The unmistakable accent on normal was aggravating, but I remained unresponsive.

“Marijuana smokers,” Rindquist pronounced the words with the same distaste he would have if discussing niggers, lepers, or meskins, “cup the cigarette, or joint, in their hands, taking short puffs and holding their breath. It makes the smoking action very jerky in appearance and easy to identify. That was the manner in which the suspect was smoking.”

There was a short lull while everyone in the room waited for me to offer something more, a defense or an admission. I just slowly shook my head, my lips twisted into a wry smile. I could feel the world crumbling but could do nothing to stop or even slow the process.

“Shortly after observing the suspect smoking marijuana—” Rindquist began again.

I leaped to my feet and pointed a finger at the policeman. “Do you know it was marijuana, you fat son of a bitch? Do you have any proof? You lousy ...” My voice and energy trailed off as I was unable to conceptualize a proper insult. I fell back into my seat, exhausted.

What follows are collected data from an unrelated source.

-- pv_equiv track=rewrite | github.com/Uttejreddy0496/Methods-and-Tools-for-Software-Engineering | functs.py | dup_coor_check
-- ===== SOURCE A (Python) =====
-- def dup_coor_check(z):
--             for i in z.keys():
--                         c=len(z[i])-len(list(set(map(tuple,z[i]))))
--                         if c!=0:
--                                     r=1
--                                     break
--                         else:
--                                     r=0
--             return r
-- ===== SOURCE B (Python) =====
-- def dup_coor_check(z):
--     for coords in z.values():
--         seen = set()
--         for item in coords:
--             t = tuple(item)
--             if t in seen:
--                 return 1
--             seen.add(t)
--         r = 0
--     return r
-- ===== Notes on version B (the rewrite author's own statement) =====
-- stated objective: alternative
-- what changed: Instead of building the whole set of tuples per value and comparing its size with the list length, B scans each coordinate list once with an incremental 'seen' set and returns 1 the moment any tuple repeats (early exit inside the list), setting r=0 only after a clean full list.
import Mathlib
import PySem

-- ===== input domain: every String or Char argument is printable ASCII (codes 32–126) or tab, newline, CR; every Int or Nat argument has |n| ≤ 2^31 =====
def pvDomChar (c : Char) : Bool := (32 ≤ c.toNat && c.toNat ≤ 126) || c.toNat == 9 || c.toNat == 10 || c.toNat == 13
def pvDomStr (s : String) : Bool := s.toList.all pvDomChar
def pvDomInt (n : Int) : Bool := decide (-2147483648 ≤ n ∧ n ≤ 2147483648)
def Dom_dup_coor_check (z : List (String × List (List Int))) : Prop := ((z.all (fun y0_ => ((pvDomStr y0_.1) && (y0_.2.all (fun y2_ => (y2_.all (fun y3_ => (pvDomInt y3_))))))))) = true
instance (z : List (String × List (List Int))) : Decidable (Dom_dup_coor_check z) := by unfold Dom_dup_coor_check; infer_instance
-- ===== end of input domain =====

-- B replaces A's per-key "build the whole set of tuples, then compare its size with the list
-- length" by a single incremental scan with a 'seen' set that returns 1 on the first repeated
-- tuple (alternative decomposition, early exit); same value on every nonempty dict.

-- ===== PORT A =====
-- for i in z.keys(): c = len(z[i]) - len(set(map(tuple, z[i]))); if c != 0: r = 1; break; else: r = 0
-- state = the Option Int holding r (none = r not yet assigned)
def dupCoorLoopA (d : PySem.Dict String (List (List Int))) : List String → Option Int → Option Int
  | [], r => r
  | i :: rest, _ =>
      let v := d.getD i []
      let c : Int := (v.length : Int) - (((PySem.Set.ofList v).length : Int))
      if c ≠ 0 then some 1
      else dupCoorLoopA d rest (some 0)

def dup_coor_check (z : List (String × List (List Int))) : Int :=
  match dupCoorLoopA (PySem.Dict.ofList z) (PySem.Dict.ofList z).keys none with
  | some r => r
  | none => 0  -- Python raises UnboundLocalError here (empty dict); excluded by Pre_

-- ===== PORT B =====
-- inner scan: for item in coords: t = tuple(item); if t in seen: return 1; seen.add(t)
def dupSeenScan (seen : PySem.Set (List Int)) : List (List Int) → Bool
  | [] => false
  | t :: rest => if t ∈ seen then true else dupSeenScan (PySem.Set.add seen t) rest

def dupCoorLoopB : List (List (List Int)) → Int
  | [] => 0  -- Python raises UnboundLocalError on an empty dict; excluded by Pre_
  | coords :: rest => if dupSeenScan PySem.Set.empty coords then 1 else dupCoorLoopB rest

def dup_coor_check_alt (z : List (String × List (List Int))) : Int :=
  dupCoorLoopB (PySem.Dict.ofList z).values

-- ===== PRECONDITION & SPEC =====
-- On the empty dict both A and B raise UnboundLocalError (r never assigned), so Pre_ excludes z = [].
def Pre_dup_coor_check (z : List (String × List (List Int))) : Prop := z ≠ []
instance (z : List (String × List (List Int))) : Decidable (Pre_dup_coor_check z) := by unfold Pre_dup_coor_check; infer_instance
def pvWitness_dup_coor_check : (List (String × List (List Int))) := [("a", [[1, 2], [3, 4]])]

def Spec_dup_coor_check (z : List (String × List (List Int))) (out : Int) : Prop := out = dup_coor_check_alt z
instance (z : List (String × List (List Int))) (out : Int) : Decidable (Spec_dup_coor_check z out) := by unfold Spec_dup_coor_check; infer_instance

-- ===== CLAIM (what is proved, stated in full; the proofs are below) =====
def Claim_equal_dup_coor_check : Prop := ∀ (z : List (String × List (List Int))), Dom_dup_coor_check z → Pre_dup_coor_check z → Spec_dup_coor_check z (dup_coor_check z)

-- ===== LEMMAS AND PROOFS =====

-- set(map(tuple, v)) has the same size as v exactly when v has no duplicate coordinate
theorem ofList_length_eq_iff (v : List (List Int)) :
    (PySem.Set.ofList v).length = v.length ↔ v.Nodup := by
  constructor
  · intro h
    have hperm : (PySem.Set.ofList v).Perm v.dedup := by
      refine (List.perm_ext_iff_of_nodup (PySem.Set.nodup_ofList v) (List.nodup_dedup v)).mpr ?_
      intro x; simp [PySem.Set.mem_ofList, List.mem_dedup]
    have hlen : v.dedup.length = v.length := by
      rw [← hperm.length_eq, h]
    have := (List.dedup_sublist v).eq_of_length hlen
    rw [← this]; exact List.nodup_dedup v
  · intro h; rw [PySem.Set.ofList_eq_self_of_nodup v h]

-- the incremental seen-scan fires exactly when seen ++ v has a repeat
theorem dupSeenScan_iff (v : List (List Int)) :
    ∀ (seen : PySem.Set (List Int)), seen.Nodup →
      (dupSeenScan seen v = true ↔ ¬ (seen ++ v).Nodup) := by
  induction v with
  | nil => intro seen hs; simp [dupSeenScan, hs]
  | cons t rest ih =>
    intro seen hs
    by_cases ht : t ∈ seen
    · have hnot : ¬ (seen ++ t :: rest).Nodup := by
        intro hnd
        have h2 := List.nodup_iff_count_le_one.mp hnd t
        have h1 : 0 < seen.count t := List.count_pos_iff.mpr ht
        rw [List.count_append] at h2
        simp [List.count_cons_self] at h2
        omega
      simp [dupSeenScan, ht, hnot]
    · have hadd : PySem.Set.add seen t = seen ++ [t] := PySem.Set.add_of_not_mem ht
      have hnd' : (seen ++ [t]).Nodup := by
        rw [List.nodup_append]
        refine ⟨hs, List.nodup_singleton t, ?_⟩
        intro x hx y hy
        rw [List.mem_singleton] at hy
        subst hy
        exact fun h => ht (h ▸ hx)
      rw [show dupSeenScan seen (t :: rest) = dupSeenScan (PySem.Set.add seen t) rest from by
        simp [dupSeenScan, ht]]
      rw [hadd, ih (seen ++ [t]) hnd', List.append_assoc, List.singleton_append]

-- A's loop over the keys equals B's loop over the corresponding values, for a nonempty key list
theorem loopA_eq_loopB (d : PySem.Dict String (List (List Int))) :
    ∀ (ks : List String) (r : Option Int), ks ≠ [] →
      dupCoorLoopA d ks r = some (dupCoorLoopB (ks.map (fun k => d.getD k []))) := by
  intro ks
  induction ks with
  | nil => intro r h; exact absurd rfl h
  | cons i rest ih =>
    intro r _
    have hcond : ((((d.getD i []).length : Int) - (((PySem.Set.ofList (d.getD i [])).length : Int))) ≠ 0)
        ↔ dupSeenScan PySem.Set.empty (d.getD i []) = true := by
      rw [dupSeenScan_iff _ PySem.Set.empty List.nodup_nil]
      have h1 := ofList_length_eq_iff (d.getD i [])
      constructor
      · intro hne hnd
        apply hne
        rw [h1.mpr hnd]
        simp
      · intro hnodup h0
        apply hnodup
        have heq : (PySem.Set.ofList (d.getD i [])).length = (d.getD i []).length := by omega
        exact h1.mp heq
    by_cases hc : (((d.getD i []).length : Int) - (((PySem.Set.ofList (d.getD i [])).length : Int))) ≠ 0
    · simp only [dupCoorLoopA, dupCoorLoopB, List.map_cons, if_pos hc, if_pos (hcond.mp hc)]
    · have hb : ¬ dupSeenScan PySem.Set.empty (d.getD i []) = true := fun h => hc (hcond.mpr h)
      simp only [dupCoorLoopA, dupCoorLoopB, List.map_cons, if_neg hc, if_neg hb]
      cases rest with
      | nil => simp [dupCoorLoopA, dupCoorLoopB]
      | cons j rest' => exact ih (some 0) (by simp)

theorem ofList_eq_foldl_insert (ps : List (String × List (List Int))) :
    PySem.Dict.ofList ps = ps.foldl (fun d p => d.insert p.1 p.2) PySem.Dict.empty := rfl

theorem keys_ofList_eq (ps : List (String × List (List Int))) :
    (PySem.Dict.ofList ps).keys = PySem.Set.ofList (ps.map Prod.fst) := by
  rw [ofList_eq_foldl_insert]
  rw [PySem.Dict.keys_foldl_insert_key ps Prod.fst (fun d p => p.2) PySem.Dict.empty]
  simp [PySem.Dict.keys_empty, PySem.Set.update_nil_left]

-- ===== VERDICT (by name: the statement is the Claim_ definition above) =====
theorem dup_coor_check_spec : Claim_equal_dup_coor_check := by
  intro z _ hpre
  unfold Spec_dup_coor_check dup_coor_check dup_coor_check_alt
  have hnd := PySem.Dict.nodup_keys_ofList z
  have hkeys : (PySem.Dict.ofList z).keys ≠ [] := by
    rcases z with _ | ⟨⟨k, v⟩, zs⟩
    · exact absurd rfl hpre
    · have hk : k ∈ (PySem.Dict.ofList ((k, v) :: zs)).keys := by
        rw [keys_ofList_eq]
        rw [PySem.Set.mem_ofList]
        simp
      exact List.ne_nil_of_mem hk
  rw [PySem.Dict.values_eq_map_keys _ hnd []]
  rw [loopA_eq_loopB (PySem.Dict.ofList z) _ none hkeys]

“Look, boy!!” the policeman yelled back at me and started toward me with his fists clenched. He caught himself and stopped, looking around the office for reassurance. Ray March came to the officer’s assistance.

“We understand fully, Mr. Elliott,” March’s voice was authoritative and his statement was carefully and impassionately structured, “that Mr. Rindquist’s remark is merely an assumption on his part. But in all fairness you must understand that we hired Mr. Rindquist because of our immense respect for his abilities and judgments as an experienced peace officer.”

“Why didn’t you just have him shoot me and be done with it?”

“You can be flippant if you wish, Mr. Elliott, but the charges against you are serious. And lame attempts at humor can only be regarded in terms of consequences. Please continue, George.”

The policeman’s eyes moved from me to Clinton Foote, who gave him a tight smile and a short affirmative nod.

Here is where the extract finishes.